After some snubbing and mean girl antics, Elphaba and Glinda become friends. Through Elphaba’s insistence, Glinda is also able to study with Morrible. Elphaba is drawn to another teacher, Dr. Dillamond (voiced by Peter Dinklage but movements by Luisa Guerreiro), a goat who speaks, but is also one of the last animal professors as prejudice against animals is growing. Dillamond is eventually forced out. When his replacement Prof. Nikidik (Colin Michael Carmichael) demonstrates a new technology that prevents animals from speaking, Elphaba casts a spell, freezing all of her classmates, but Fiyero. Together Elphaba and Fiyero free lion cub used in Nikidik’s demo and release him into the forest.

News of Elphaba’s telekinetic powers reaches the Wizard of Oz and she receives an invitation to an audience. Taking Glinda with her, Elphaba and Glinda meet with the Wizard (Jeff Goldblum). Urged on by the Wizard and Morrible, Elphaba uses the Grimmerie spell book to give the Wizard’s monkey guards wings. Elphaba realizes that the Wizard and Morrible are behind the anti-animal campaign and subsequent oppression of the animals. Stealing the Grimmerie, she flees. Although Glinda follows, Glinda is too afraid to join Elphaba, who, using a spell, enchants a broom and uses it to fly away.

Glinda is taken into custody by the guards, but ends up in the company of Morrible. Fiyero leaves Shiz. Elphaba’s supposed father suffers a fatal heart attack.

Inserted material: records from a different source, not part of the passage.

-- pv_equiv track=rewrite | github.com/pypi-data/pypi-mirror-224 | packages/writersimple/writersimple-1.5.0.tar.gz/writersimple-1.5.0/writersimple/__init__.py | write_revers
-- ===== SOURCE A (Python) =====
-- def write_revers(text, time, addition):
--     ready = ""
--     ready2 = ""
--     for i in range(time):
--         for i in range(addition):
--             ready = ready + text[::-1]
--             ready = ready + " "
--         ready2 = ready2 + ready + "\n"
--         ready = ""
--     return ready2
-- ===== SOURCE B (Python) =====
-- def write_revers(text, time, addition):
--     if time <= 0:
--         return ""
--     return ((text[::-1] + " ") * addition + "\n") * time
-- ===== Notes on version B (the rewrite author's own statement) =====
-- stated objective: simpler
-- what changed: Replaces the two nested accumulation loops with a closed-form string multiplication: one line is (reversed text + space) * addition, the result is (line + newline) * time (empty for time <= 0).
import Mathlib
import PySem

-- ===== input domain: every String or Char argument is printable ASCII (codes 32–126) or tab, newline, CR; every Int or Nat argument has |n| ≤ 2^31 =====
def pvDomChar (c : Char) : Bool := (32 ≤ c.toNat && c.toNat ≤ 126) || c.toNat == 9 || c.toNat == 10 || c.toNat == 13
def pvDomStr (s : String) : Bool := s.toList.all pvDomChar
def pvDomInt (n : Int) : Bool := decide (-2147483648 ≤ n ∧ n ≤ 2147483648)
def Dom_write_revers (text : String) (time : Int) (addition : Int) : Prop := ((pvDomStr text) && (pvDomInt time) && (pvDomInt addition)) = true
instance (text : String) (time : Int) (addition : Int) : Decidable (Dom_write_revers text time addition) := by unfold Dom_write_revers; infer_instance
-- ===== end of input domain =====

-- B replaces A's two nested accumulation loops with a closed-form repetition
-- ((text[::-1] + " ") * addition + "\n") * time; same result, simpler (objective: simpler).

-- ===== PORT A =====
-- Literal transliteration of A: nested loops over range(time) / range(addition),
-- state (ready, ready2) carried as lists of chars (PySem.Chars side of String).
def write_revers (text : String) (time : Int) (addition : Int) : String :=
  let final :=
    (PySem.List.pyRange 0 time 1).foldl
      (fun (st : List Char × List Char) (_ : Int) =>
        let ready :=
          (PySem.List.pyRange 0 addition 1).foldl
            (fun (r : List Char) (_ : Int) =>
              let r := r ++ ((PySem.List.slice? text.toList none none (-1)).getD [])
              r ++ [' '])
            st.1
        let ready2 := st.2 ++ ready ++ ['\n']
        ([], ready2))
      ([], [])
  String.ofList final.2

-- ===== PORT B =====
-- Literal transliteration of B: ((text[::-1] + " ") * addition + "\n") * time.
def write_revers_alt (text : String) (time : Int) (addition : Int) : String :=
  if time ≤ 0 then "" else
  String.ofList
    (PySem.List.pyRepeat
      (PySem.List.pyRepeat
        (((PySem.List.slice? text.toList none none (-1)).getD []) ++ [' ']) addition
        ++ ['\n']) time)

-- ===== PRECONDITION & SPEC =====
def Spec_write_revers (text : String) (time : Int) (addition : Int) (out : String) : Prop := out = write_revers_alt text time addition
instance (text : String) (time : Int) (addition : Int) (out : String) : Decidable (Spec_write_revers text time addition out) := by unfold Spec_write_revers; infer_instance

-- ===== CLAIM (what is proved, stated in full; the proofs are below) =====
def Claim_equal_write_revers : Prop := ∀ (text : String) (time : Int) (addition : Int), Dom_write_revers text time addition → Spec_write_revers text time addition (write_revers text time addition)

-- ===== LEMMAS AND PROOFS =====

-- the inner loop, started at r, appends n copies of (rev ++ [' '])
theorem pv_inner (rev : List Char) (n : Nat) (r : List Char) :
    (List.range n).foldl (fun (r : List Char) (_ : Nat) => (r ++ rev) ++ [' ']) r
      = r ++ (List.replicate n (rev ++ [' '])).flatten := by
  induction n generalizing r with
  | zero => simp
  | succ n ih =>
      rw [List.range_succ, List.foldl_append]
      rw [ih]; simp [List.replicate_succ' (n := n)]

-- the outer loop appends `time` copies of line to the accumulator and keeps ready = []
theorem pv_outer (line : List Char) (n : Nat) (acc : List Char) :
    (List.range n).foldl
      (fun (st : List Char × List Char) (_ : Nat) => (([] : List Char), st.2 ++ (st.1 ++ line)))
      ([], acc)
      = ([], acc ++ (List.replicate n line).flatten) := by
  induction n generalizing acc with
  | zero => simp
  | succ n ih =>
      rw [List.range_succ, List.foldl_append]
      rw [ih]; simp [List.replicate_succ' (n := n)]

-- ===== VERDICT (by name: the statement is the Claim_ definition above) =====
theorem write_revers_spec : Claim_equal_write_revers := by
  intro text time addition _
  show write_revers text time addition = write_revers_alt text time addition
  unfold write_revers write_revers_alt
  by_cases ht : time ≤ 0
  · have h0 : (time - 0).toNat = 0 := by omega
    simp [ht, PySem.List.pyRange_one, h0]
  rw [PySem.List.slice?_none_none_neg_one]
  rw [if_neg ht]
  simp only [Option.getD_some, PySem.List.pyRange_one, List.foldl_map,
    PySem.List.pyRepeat, Int.sub_zero]
  have hbody :
      (fun (st : List Char × List Char) (_ : Nat) =>
        (([] : List Char),
          st.2 ++ ((List.range addition.toNat).foldl
            (fun (r : List Char) (_ : Nat) => (r ++ text.toList.reverse) ++ [' ']) st.1) ++ ['\n']))
      = (fun (st : List Char × List Char) (_ : Nat) =>
        (([] : List Char),
          st.2 ++ (st.1 ++ ((List.replicate addition.toNat (text.toList.reverse ++ [' '])).flatten ++ ['\n'])))) := by
    funext st x
    rw [pv_inner]; simp
  rw [hbody,
    pv_outer ((List.replicate addition.toNat (text.toList.reverse ++ [' '])).flatten ++ ['\n'])
      time.toNat ([] : List Char)]
  simp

Part of the problem with breaking up a musical is that you lose momentum. In form, “Wicked” as a stage musical has a strong first act with two songs that gained popularity: “Popular” and “Defying Gravity.” There is no song in the second act that rivals those two and the musical doesn’t end with a rousing chorus like “Oklahoma!” How the stage musical “Wicked” works is that you are left with the high of a defiant Elphaba flying away, leaving Galinda/Glinda behind. You have about 15 minutes to recover and then come into the scene change that takes us forward into a new situation. Elphaba, Glinda and Fiyero are no longer at Shiz University and neither is Elphaba’s sister Nessarose. They are making their futures.  Although the time jump is unspecified, the lion cub has become an adult, Fiyero has become a captain of the guards and Glinda has risen into a prominent position in Oz under the guidance of our villainess Madame Morrible. The first act runs about 1 hour and 30 minutes. Act 2 is about one hour. The total runtime is 2 hours and 45 minutes, including the intermission.

Wicked for Good

The total runtime for the film “Wicked” is 2 hours and 40 minutes; the runtime for “Wicked for Good” is 2 hours and 17 minutes.

How has the director Jon M. Chu and writers Winnie Holzman (who wrote the book for the original Broadway musical)  and Dana Fox expanded the second act? First, the original composer Stephen Schwartz wrote two new songs.

Time is spent with CGI wonders as we see Oz has become a cruel place where animals are abused to help build the yellow brick road, but Elphaba has become a one-person resistance fighter, freeing animals when she can. Because of this, she’s become known as the Wicked Witch of the West and Morrible and the Wizard are churning out propaganda. Elphaba seems pretty safe in her digs, a pretty fantastic treehouse.

As captain of the guards, Fiyero is determined to catch Elphaba, but Morrible and the Wizard are determined to combine his charisma and former popular girl Glinda’s into a winning PR package. Fiyero doesn’t even have to pop the question.  Soon after, Morrible presents Glinda with her “magic” bubble vehicle, the engagement of Fiyero and Glinda is announced, much to the surprise of Fiyero.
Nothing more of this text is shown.